In his long-term vision Mr. Ashraff envisaged that a united Sri Lanka would emerge with the establishment of a new democracy without Opposition.  NUA was to be the vehicle for the long and difficult journey. Certain salient features of the “democracy without Opposition” concept were identified and articulated in public. They included freedom of the individual, abolition of the Westminster type of adversarial politics, constitution of committee system where every Member of Parliament shares executive power, accountability of the Head of State and the strengthening of the rule of law and the independence of the Judiciary.  Great emphasis was placed on the committee system which prevailed under the Donoughmour Constitution. 

The NUA was recognised by the Commissioner of Elections as a political party and Mr. Ashraff fielded candidates of the NUA in several districts in the Parliamentary Elections that was held in 2000. During the campaign he died in a helicopter crash.

Fifteen years after his untimely death we are witnessing a unique situation in Parliament. The majority of Sri Lanka Parliament are members of the UPFA. President Maithripala Sirisena is the Chairman of the biggest constituent party, the SLFP. A section of the SLFP MPs supports President Sirisena and the Prime Minister from the government ranks and the rest support his 100 day programme whilst remaining in the Opposition. 

President Sirisena commands the unequivocal support from more than 2/3 of the MPs. Incidentally Prime Minister Ranil Wickremesinghe is the national leader of the UNP which has less than 50 MPs in Parliament. The UPFA does not challenge him to prove majority of MPs support him. The bulk of the Cabinet of Ministers is from the UNP. It sounds surreal but that is the present governing arrangement. No one would have imagined Sri Lanka would end up with this unique cohabitation arrangement when President Rajapaksa declared his intention to contest for the third time.  

Though the run-up to the election was bitter, acrimonious and violent, the post election period witnessed a time of reconciliation as a substantial section of the MPs of the SLFP supports the Prime Minister in Parliament. The 100-Day programme is a good cover for them to offer support to a programme rather than to individuals.  

The current Cabinet of Ministers is dominated by members of the UNP and includes members drawn from the SLFP and some other political parties. One wonders whether we are witnessing the first seeds of democracy without Opposition taking root. No doubt as Mr. Ashraff would be a happy man that the party he created, the SLMC is part of the evolving political culture.  

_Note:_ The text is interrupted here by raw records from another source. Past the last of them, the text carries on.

-- pv_equiv track=rewrite | github.com/momostein/nim | player.py | _endgame
-- ===== SOURCE A (Python) =====
-- def _endgame(state):
--     """Bepaalt de beste zet tijdens de endgame."""
--
--     # 1 bij een oneven aantal niet-lege stapels
--     # 0 bij een even aantal niet-lege stapels
--     odd = sum(1 for x in state if x > 0) % 2
--
--     # Aantal tokens en de index van de grootste stapel
--     big_heap = max(state)
--     big_index = state.index(big_heap)
--
--     # Laat 1 token achter bij een oneven aantal niet-lege stapels
--     # Neem de hele stapel bij een even aantal niet-lege stapels
--     amount = big_heap - odd
--
--     # Je moet minstens 1 token nemen
--     if amount < 1:
--         amount = 1
--
--     return big_index, amount
-- ===== SOURCE B (Python) =====
-- def _endgame(state):
--     """Bepaalt de beste zet tijdens de endgame.
--
--     Sorteer de genummerde stapels aflopend op grootte; dankzij de stabiele
--     sortering staat de eerste grootste stapel vooraan."""
--     big_index, big_heap = sorted(enumerate(state), key=lambda p: p[1], reverse=True)[0]
--     odd = sum(x > 0 for x in state) % 2
--     return big_index, max(big_heap - odd, 1)
-- ===== Notes on version B (the rewrite author's own statement) =====
-- stated objective: alternative
-- what changed: Replaces A's max()+list.index() scans with a sort-based argmax: stably sort the enumerated heaps in descending order and take the first (index, size) pair, which is the first largest heap by stability.
-- outside the precondition, e.g. on _endgame([]): A raises ValueError, B raises IndexError
import Mathlib
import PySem

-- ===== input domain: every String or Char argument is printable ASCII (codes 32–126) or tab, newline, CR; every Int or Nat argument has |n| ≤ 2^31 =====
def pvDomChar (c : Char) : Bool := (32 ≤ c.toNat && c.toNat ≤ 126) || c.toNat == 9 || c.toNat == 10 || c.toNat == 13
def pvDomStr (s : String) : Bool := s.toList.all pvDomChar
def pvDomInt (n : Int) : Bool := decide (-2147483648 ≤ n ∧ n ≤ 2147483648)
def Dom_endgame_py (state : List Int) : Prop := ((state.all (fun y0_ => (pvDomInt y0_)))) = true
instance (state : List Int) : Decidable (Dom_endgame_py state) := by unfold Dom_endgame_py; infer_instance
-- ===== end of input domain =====

-- B finds the biggest heap by stably sorting the enumerated heaps in descending order and
-- taking the first pair (sort-based argmax), instead of A's max() + list.index() scans;
-- return values proved equal on non-empty input ('alternative', not claimed faster).


-- ===== PORT A =====
def endgame_py (state : List Int) : Int × Int :=
  -- odd = sum(1 for x in state if x > 0) % 2
  let odd : Int := PySem.Int.mod (state.foldl (fun acc x => if x > 0 then acc + 1 else acc) 0) 2
  -- big_heap = max(state); raises ValueError on [] (excluded by Pre_)
  match PySem.List.max? state (fun y => y) with
  | none => (0, 0)
  | some big_heap =>
    -- big_index = state.index(big_heap); big_heap ∈ state so the lookup succeeds
    let big_index : Int := match PySem.List.index? state big_heap with
      | some i => (i : Int)
      | none => 0
    let amount := big_heap - odd
    (big_index, if amount < 1 then 1 else amount)

-- ===== PORT B =====
-- first element of sorted(enumerate(state), key=lambda p: p[1], reverse=True): the stable
-- descending sort puts the first largest heap in front; subscripting the empty sorted list
-- raises IndexError (excluded by Pre_)
def endgame_py_alt (state : List Int) : Int × Int :=
  match PySem.List.sorted (PySem.List.enumerate state) (fun p => p.2) true with
  | [] => (0, 0)
  | p :: _ =>
    -- odd = sum(x > 0 for x in state) % 2
    let odd : Int := PySem.Int.mod (state.foldl (fun acc x => acc + (if x > 0 then 1 else 0)) 0) 2
    (p.1, max (p.2 - odd) 1)

-- ===== PRECONDITION & SPEC =====
-- Pre_ excludes only the empty list, on which both Pythons raise (A: ValueError from max(), B: IndexError from the subscript).
def Pre_endgame_py (state : List Int) : Prop := state ≠ []
instance (state : List Int) : Decidable (Pre_endgame_py state) := by unfold Pre_endgame_py; infer_instance
def pvWitness_endgame_py : List Int := ([3, 1, 0])

def Spec_endgame_py (state : List Int) (out : Int × Int) : Prop := out = endgame_py_alt state
instance (state : List Int) (out : Int × Int) : Decidable (Spec_endgame_py state out) := by unfold Spec_endgame_py; infer_instance

-- ===== CLAIM =====
def Claim_equal_endgame_py : Prop := ∀ (state : List Int), Dom_endgame_py state → Pre_endgame_py state → Spec_endgame_py state (endgame_py state)

-- ===== LEMMAS AND PROOFS =====

-- the head of the reverse-insertion fold (= sorted reverse=True, by
-- PySem.List.sorted_rev_eq_foldl_insertBy) is the strict running maximum of the pairs' values
theorem head_foldl_ins (l : List (Int × Int)) : ∀ (h : Int × Int) (t' : List (Int × Int)),
    ∃ r, l.foldl (fun acc x => PySem.List.insertBy (fun a b => decide (b.2 < a.2)) x acc) (h :: t')
         = l.foldl (fun b x => if b.2 < x.2 then x else b) h :: r := by
  induction l with
  | nil => intro h t'; exact ⟨t', rfl⟩
  | cons x l ih =>
    intro h t'
    simp only [List.foldl_cons]
    by_cases hx : h.2 < x.2
    · have : PySem.List.insertBy (fun a b => decide (b.2 < a.2)) x (h :: t') = x :: h :: t' := by
        simp [PySem.List.insertBy, hx]
      rw [this, if_pos hx]
      exact ih x (h :: t')
    · have : PySem.List.insertBy (fun a b => decide (b.2 < a.2)) x (h :: t')
           = h :: PySem.List.insertBy (fun a b => decide (b.2 < a.2)) x t' := by
        simp [PySem.List.insertBy, hx]
      rw [this, if_neg hx]
      exact ih h _

-- characterisation of the strict running maximum over enumerate: value = running max,
-- index = first index attaining it (updated only on strict increase)
theorem egStep_char (t : List Int) : ∀ (s i h : Int),
    (PySem.List.enumerate t s).foldl (fun b x => if b.2 < x.2 then x else b) (i, h)
      = (if h < t.foldl max h then s + ((t.idxOf (t.foldl max h) : Nat) : Int) else i,
         t.foldl max h) := by
  induction t with
  | nil => intro s i h; simp [PySem.List.enumerate_nil]
  | cons x t ih =>
    intro s i h
    rw [PySem.List.enumerate_cons, List.foldl_cons]
    by_cases hx : h < x
    · have hmax : max h x = x := by omega
      have hstep : (if ((i, h) : Int × Int).2 < ((s, x) : Int × Int).2 then ((s, x) : Int × Int) else (i, h)) = (s, x) := by
        simp [hx]
      rw [hstep, ih (s + 1) s x]
      rw [show (x :: t).foldl max h = t.foldl max x by simp [List.foldl, hmax]]
      have hxle := (PySem.List.le_foldl_max t x).1
      by_cases hlt : x < t.foldl max x
      · have hne : x ≠ t.foldl max x := by omega
        rw [if_pos hlt, if_pos (by omega), List.idxOf_cons_ne _ (by omega)]
        simp only [Prod.mk.injEq]
        constructor
        · push_cast; ring
        · trivial
      · have heq : t.foldl max x = x := by omega
        rw [if_neg hlt, if_pos (by omega), heq, List.idxOf_cons_self]
        simp
    · have hmax : max h x = h := by omega
      have hstep : (if ((i, h) : Int × Int).2 < ((s, x) : Int × Int).2 then ((s, x) : Int × Int) else (i, h)) = (i, h) := by
        simp; omega
      rw [hstep, ih (s + 1) i h]
      rw [show (x :: t).foldl max h = t.foldl max h by simp [List.foldl, hmax]]
      have hxle : x ≤ h := by omega
      by_cases hlt : h < t.foldl max h
      · have hne : x ≠ t.foldl max h := by omega
        rw [if_pos hlt, if_pos hlt, List.idxOf_cons_ne _ (by omega)]
        simp only [Prod.mk.injEq]
        constructor
        · push_cast; ring
        · trivial
      · rw [if_neg hlt, if_neg hlt]

theorem index?_eq_some_idxOf (xs : List Int) (v : Int) (h : v ∈ xs) :
    PySem.List.index? xs v = some (xs.idxOf v) := by
  induction xs with
  | nil => cases h
  | cons x t ih =>
    by_cases hx : x = v
    · subst hx; rw [PySem.List.index?_cons_self, List.idxOf_cons_self]
    · rcases List.mem_cons.mp h with h' | h'
      · exact absurd h'.symm hx
      · rw [PySem.List.index?_cons_of_ne _ hx, ih h', List.idxOf_cons_ne _ (by omega)]
        rfl

theorem endgame_py_spec : Claim_equal_endgame_py := by
  intro state _ hpre
  unfold Spec_endgame_py
  rcases state with _ | ⟨a, t⟩
  · exact absurd rfl hpre
  unfold endgame_py endgame_py_alt
  -- B's parity loop equals A's parity loop
  have hodd : (a :: t).foldl (fun acc x => acc + (if x > 0 then 1 else 0)) (0 : Int)
            = (a :: t).foldl (fun acc x => if x > 0 then acc + 1 else acc) 0 := by
    refine PySem.List.foldl_congr_mem _ _ _ _ ?_
    intro acc x _
    split_ifs <;> omega
  rw [hodd]
  rw [PySem.List.max?_id_cons]
  rw [PySem.List.sorted_rev_eq_foldl_insertBy]
  rw [PySem.List.enumerate_cons]
  obtain ⟨r, hr⟩ := head_foldl_ins (PySem.List.enumerate t (0 + 1)) (0, a) []
  have hscrut : List.foldl (fun acc x => PySem.List.insertBy (fun a b => decide (b.2 < a.2)) x acc) []
      (((0 : Int), a) :: PySem.List.enumerate t (0 + 1))
      = (PySem.List.enumerate t (0 + 1)).foldl (fun b x => if b.2 < x.2 then x else b) (0, a) :: r := by
    rw [List.foldl_cons]
    exact hr
  rw [hscrut, egStep_char t (0 + 1) 0 a]
  simp only []
  have hale := (PySem.List.le_foldl_max t a).1
  set M := t.foldl max a with hM
  have hIdx : PySem.List.index? (a :: t) M = some ((a :: t).idxOf M) := by
    refine index?_eq_some_idxOf _ _ ?_
    rcases PySem.List.foldl_max_mem t a with h | h
    · rw [← hM] at h; rw [h]; exact List.mem_cons_self
    · exact List.mem_cons_of_mem _ h
  rw [hIdx]
  simp only []
  by_cases hlt : a < M
  · have hne : a ≠ M := by omega
    rw [if_pos hlt, List.idxOf_cons_ne _ (by omega)]
    simp only [Prod.mk.injEq]
    refine ⟨by push_cast; ring, ?_⟩
    rw [max_def]; split_ifs <;> omega
  · have heq : M = a := by omega
    rw [if_neg hlt, heq, List.idxOf_cons_self]
    simp only [Prod.mk.injEq]
    refine ⟨by simp, ?_⟩
    rw [max_def]; split_ifs <;> omega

The test begins when the Parliamentary Elections are announced. Both  President and the Prime Minister will have to work out a miraculous deal to maintain the political equilibrium. At present it is unthinkable that there would be a coalition of the UNP and the SLFP for the parliamentary elections. Even the candidature of the President Sirisena was beyond imagination before he announced his intention to contest his own President and party Chairman.

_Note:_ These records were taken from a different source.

-- the inner loop writes only column i, and cell (d,i) ends with the band value of diagonal d
theorem pvInner_char (m : List (List Int)) (r i D n : Nat) (hi : i < n) :
    ∀ (Lb : Nat) (acc : List (List Int)), pvRowsOK D n acc → ∀ (d i' : Nat),
      pvGet2 ((List.range Lb).foldl (pvStepA m r i) acc) d i' =
        if i' = i ∧ d < D ∧ d ≤ 2 * r ∧ 0 ≤ (i : Int) + d - r ∧ (i : Int) + d - r < (Lb : Int) then
          (m.getD i []).getD ((i : Int) + d - r).toNat 0
        else pvGet2 acc d i' := by
  intro Lb
  induction Lb with
  | zero =>
    intro acc h d i'
    simp only [List.range_zero, List.foldl_nil]
    rw [if_neg (by rintro ⟨_, _, _, h4, h5⟩; omega)]
  | succ Lb ih =>
    intro acc h d i'
    rw [List.range_succ, List.foldl_append, List.foldl_cons, List.foldl_nil]
    have hMok : pvRowsOK D n ((List.range Lb).foldl (pvStepA m r i) acc) :=
      pvInner_rowsOK m r i D n _ acc h
    set M := (List.range Lb).foldl (pvStepA m r i) acc with hM
    unfold pvStepA
    by_cases hc : ((i : Int) - (Lb : Int)).natAbs ≤ r
    · rw [if_pos hc, pvGet2_set2]
      by_cases hhit : ((r : Int) + Lb - i).toNat = d ∧ i = i' ∧ d < D
      · obtain ⟨hd1, hii, hd3⟩ := hhit
        subst hd1; subst hii
        rw [if_pos ⟨rfl, rfl, by rw [hMok.1]; omega, by rw [hMok.2 _ hd3]; exact hi⟩]
        rw [if_pos ⟨rfl, hd3, by omega, by omega, by omega⟩]
        congr 1
        omega
      · rw [if_neg (by
          rw [hMok.1]
          rintro ⟨h1, h2, h3, _⟩
          exact hhit ⟨h1, h2, by omega⟩)]
        rw [ih acc h d i']
        have hiff : (i' = i ∧ d < D ∧ d ≤ 2 * r ∧ 0 ≤ (i : Int) + d - r ∧
              (i : Int) + d - r < ((Lb + 1 : Nat) : Int)) ↔
            (i' = i ∧ d < D ∧ d ≤ 2 * r ∧ 0 ≤ (i : Int) + d - r ∧
              (i : Int) + d - r < (Lb : Int)) := by
          constructor
          · rintro ⟨rfl, h2, h3, h4, h5⟩
            refine ⟨rfl, h2, h3, h4, ?_⟩
            by_contra hge
            exact hhit ⟨by omega, rfl, h2⟩
          · rintro ⟨rfl, h2, h3, h4, h5⟩
            exact ⟨rfl, h2, h3, h4, by omega⟩
        rw [if_congr hiff rfl rfl]
    · rw [if_neg hc, ih acc h d i']
      have hiff : (i' = i ∧ d < D ∧ d ≤ 2 * r ∧ 0 ≤ (i : Int) + d - r ∧
            (i : Int) + d - r < ((Lb + 1 : Nat) : Int)) ↔
          (i' = i ∧ d < D ∧ d ≤ 2 * r ∧ 0 ≤ (i : Int) + d - r ∧
            (i : Int) + d - r < (Lb : Int)) := by
        constructor
        · rintro ⟨rfl, h2, h3, h4, h5⟩
          refine ⟨rfl, h2, h3, h4, ?_⟩
          by_contra hge
          exact hc (by omega)
        · rintro ⟨rfl, h2, h3, h4, h5⟩
          exact ⟨rfl, h2, h3, h4, by omega⟩
      rw [if_congr hiff rfl rfl]

-- after the outer loop over rows 0..k-1, cell (d,i') holds the band value for every i' < k
theorem pvOuter_char (m : List (List Int)) (r D n : Nat) :
    ∀ (k : Nat), k ≤ n → ∀ (acc : List (List Int)), pvRowsOK D n acc → ∀ (d i' : Nat),
      pvGet2 ((List.range k).foldl (pvOuterA m r) acc) d i' =
        if i' < k ∧ d < D ∧ d ≤ 2 * r ∧ 0 ≤ (i' : Int) + d - r ∧
            (i' : Int) + d - r < ((m.getD i' []).length : Int) then
          (m.getD i' []).getD ((i' : Int) + d - r).toNat 0
        else pvGet2 acc d i' := by
  intro k
  induction k with
  | zero =>
    intro _ acc h d i'
    simp only [List.range_zero, List.foldl_nil]
    rw [if_neg (by rintro ⟨h1, _⟩; omega)]
  | succ k ih =>
    intro hk acc h d i'
    rw [List.range_succ, List.foldl_append, List.foldl_cons, List.foldl_nil]
    have hMok : pvRowsOK D n ((List.range k).foldl (pvOuterA m r) acc) :=
      pvOuter_rowsOK m r D n _ acc h
    set M := (List.range k).foldl (pvOuterA m r) acc with hM
    rw [pvOuterA, pvInner_char m r k D n (by omega) _ M hMok d i']
    by_cases hik : i' = k
    · subst hik
      by_cases hcnd : d < D ∧ d ≤ 2 * r ∧ 0 ≤ (i' : Int) + d - r ∧
          (i' : Int) + d - r < ((m.getD i' []).length : Int)
      · rw [if_pos ⟨rfl, hcnd.1, hcnd.2.1, hcnd.2.2.1, hcnd.2.2.2⟩,
          if_pos ⟨by omega, hcnd.1, hcnd.2.1, hcnd.2.2.1, hcnd.2.2.2⟩]
      · rw [if_neg (by rintro ⟨_, h2⟩; exact hcnd h2),
          if_neg (by rintro ⟨_, h2⟩; exact hcnd h2),
          ih (by omega) acc h d i',
          if_neg (by rintro ⟨h1, h2⟩; omega)]
    · rw [if_neg (by rintro ⟨h1, _⟩; exact hik h1), ih (by omega) acc h d i']
      by_cases hcnd : i' < k ∧ d < D ∧ d ≤ 2 * r ∧ 0 ≤ (i' : Int) + d - r ∧
          (i' : Int) + d - r < ((m.getD i' []).length : Int)
      · rw [if_pos hcnd, if_pos ⟨by omega, hcnd.2⟩]
      · rw [if_neg hcnd, if_neg (by rintro ⟨h1, h2⟩; exact hcnd ⟨by omega, h2⟩)]

theorem pvInit_rowsOK (D n : Nat) :
    pvRowsOK D n (List.replicate D (List.replicate n (0 : Int))) := by
  refine ⟨by simp, fun d hd => ?_⟩
  rw [List.getD, List.getElem?_replicate, if_pos hd]
  simp

theorem pvGet2_init (D n d i : Nat) :
    pvGet2 (List.replicate D (List.replicate n (0 : Int))) d i = 0 := by
  unfold pvGet2
  simp only [List.getD, List.getElem?_replicate]
  by_cases hd : d < D
  · rw [if_pos hd, Option.getD_some, List.getElem?_replicate]
    by_cases hi : i < n
    · rw [if_pos hi, Option.getD_some]
    · rw [if_neg hi, Option.getD_none]
  · rw [if_neg hd, Option.getD_none]
    rfl

theorem pvGet2_eq_getElem (L : List (List Int)) (d i : Nat) (hd : d < L.length)
    (hi : i < L[d].length) : pvGet2 L d i = L[d][i] := by
  unfold pvGet2
  simp only [List.getD]
  rw [List.getElem?_eq_getElem hd, Option.getD_some, List.getElem?_eq_getElem hi, Option.getD_some]


theorem pvPyRange_one (a b : Int) :
    PySem.List.pyRange a b 1 = (List.range (b - a).toNat).map (fun k : Nat => a + k) := by
  simp only [PySem.List.pyRange, one_ne_zero, if_false, one_mul]
  rcases lt_or_ge a b with h | h
  · simp [h]
  · simp [not_lt.mpr h, Int.toNat_of_nonpos (by omega : b - a ≤ 0)]

theorem pvMax?_cons_isSome (x : Nat) (xs : List Nat) :
    ∃ v, PySem.List.max? (x :: xs) id = some v := by
  induction xs generalizing x with
  | nil => exact ⟨x, rfl⟩
  | cons y ys ih =>
    have hstep : PySem.List.max? (x :: y :: ys) id =
        PySem.List.max? ((if id x < id y then y else x) :: ys) id := by
      simp only [PySem.List.max?, List.foldl_cons]
      split <;> rfl
    rw [hstep]
    exact ih _

theorem pvMaxD_ge (xs : List Nat) (v : Nat) (hv : v ∈ xs) :
    v ≤ PySem.List.maxD xs id 0 := by
  unfold PySem.List.maxD
  rcases h : PySem.List.max? xs id with _ | mv
  · exfalso
    cases xs with
    | nil => cases hv
    | cons x xs =>
      obtain ⟨w, hw⟩ := pvMax?_cons_isSome x xs
      rw [h] at hw
      cases hw
  · simpa using PySem.List.max?_isMax h v hv

-- B's clamped band row (with the all-zero short-circuit) equals the per-cell band formula
theorem pvRow_eq (m : List (List Int)) (off : Int) :
    (if min (m.length : Int) (((PySem.List.maxD (m.map List.length) id 0 : Nat) : Int) - off) ≤
        ((min m.length (max 0 (-off)).toNat : Nat) : Int) then
      List.replicate m.length (0 : Int)
    else
      List.replicate (min m.length (max 0 (-off)).toNat) (0 : Int) ++
        (PySem.List.pyRange ((min m.length (max 0 (-off)).toNat : Nat) : Int)
            (min (m.length : Int) (((PySem.List.maxD (m.map List.length) id 0 : Nat) : Int) - off)) 1).map
          (fun (i : Int) =>
            if i + off < ((m.getD i.toNat []).length : Int) then
              (m.getD i.toNat []).getD (i + off).toNat 0
            else 0) ++
        List.replicate (m.length -
          (min (m.length : Int) (((PySem.List.maxD (m.map List.length) id 0 : Nat) : Int) - off)).toNat) (0 : Int)) =
    (List.range m.length).map (fun (i : Nat) =>
      if 0 ≤ (i : Int) + off ∧ (i : Int) + off < ((m.getD i []).length : Int) then
        (m.getD i []).getD ((i : Int) + off).toNat 0
      else 0) := by
  set n := m.length with hn
  set maxlen := PySem.List.maxD (m.map List.length) id 0 with hml
  set lo := min n (max 0 (-off)).toNat with hlo
  set hiZ := min (n : Int) ((maxlen : Int) - off) with hhi
  have hmax : ∀ i : Nat, i < n → (m.getD i []).length ≤ maxlen := by
    intro i hi
    refine pvMaxD_ge _ _ ?_
    rw [List.getD, List.getElem?_eq_getElem hi, Option.getD_some]
    exact List.mem_map_of_mem (List.getElem_mem hi)
  rcases Classical.em (hiZ ≤ (lo : Int)) with hcase | hcase
  · rw [if_pos hcase]
    apply List.ext_getElem
    · simp only [List.length_replicate, List.length_map, List.length_range]
    intro i h1 h2
    simp only [List.length_map, List.length_range] at h2
    rw [List.getElem_map, List.getElem_range, List.getElem_replicate,
      if_neg (by have := hmax i h2; omega)]
  · rw [if_neg hcase, pvPyRange_one]
    apply List.ext_getElem
    · simp only [List.length_append, List.length_replicate, List.length_map, List.length_range]
      omega
    intro i h1 h2
    simp only [List.length_map, List.length_range] at h2
    rw [List.getElem_map, List.getElem_range, List.getElem_append]
    simp only [List.length_append, List.length_replicate, List.length_map, List.length_range]
    rcases Nat.lt_or_ge i lo with hz1 | hz1
    · rw [dif_pos (by omega), List.getElem_append]
      simp only [List.length_replicate]
      rw [dif_pos hz1, List.getElem_replicate, if_neg (by omega)]
    · rcases Nat.lt_or_ge (i - lo) ((hiZ - (lo : Int)).toNat) with hz2 | hz2
      · rw [dif_pos (by omega), List.getElem_append]
        simp only [List.length_replicate]
        rw [dif_neg (by omega), List.getElem_map, List.getElem_map, List.getElem_range]
        have hcast : (lo : Int) + ((i - lo : Nat) : Int) = (i : Int) := by omega
        rw [hcast]
        simp only [Int.toNat_natCast]
        by_cases hc : (i : Int) + off < ((m.getD i []).length : Int)
        · rw [if_pos hc, if_pos ⟨by omega, hc⟩]
        · rw [if_neg hc, if_neg (fun h => hc h.2)]
      · rw [dif_neg (by omega), List.getElem_replicate, if_neg (by have := hmax i h2; omega)]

The test begins when the Parliamentary Elections are announced. Both the President and the PM will have to work out a miraculous deal to maintain the political equilibrium. 


No doubt there are dissenting voices and ideas. President Sirisena and the government are mindful of the mandate and the responsibilities on their shoulders. SLFP led coalition is also well aware of the near 48% mandate received from the people. Both put together one can assume that the President currently enjoys the confidence of more than 98% of the people. 

The tme has come to put an end to antagonistic and confrontational politics and usher in a democracy where all are equal stakeholders. It is up to both the President and the Prime Minister to consolidate the hard earn victory and protect the foundation the people have built through their ballot.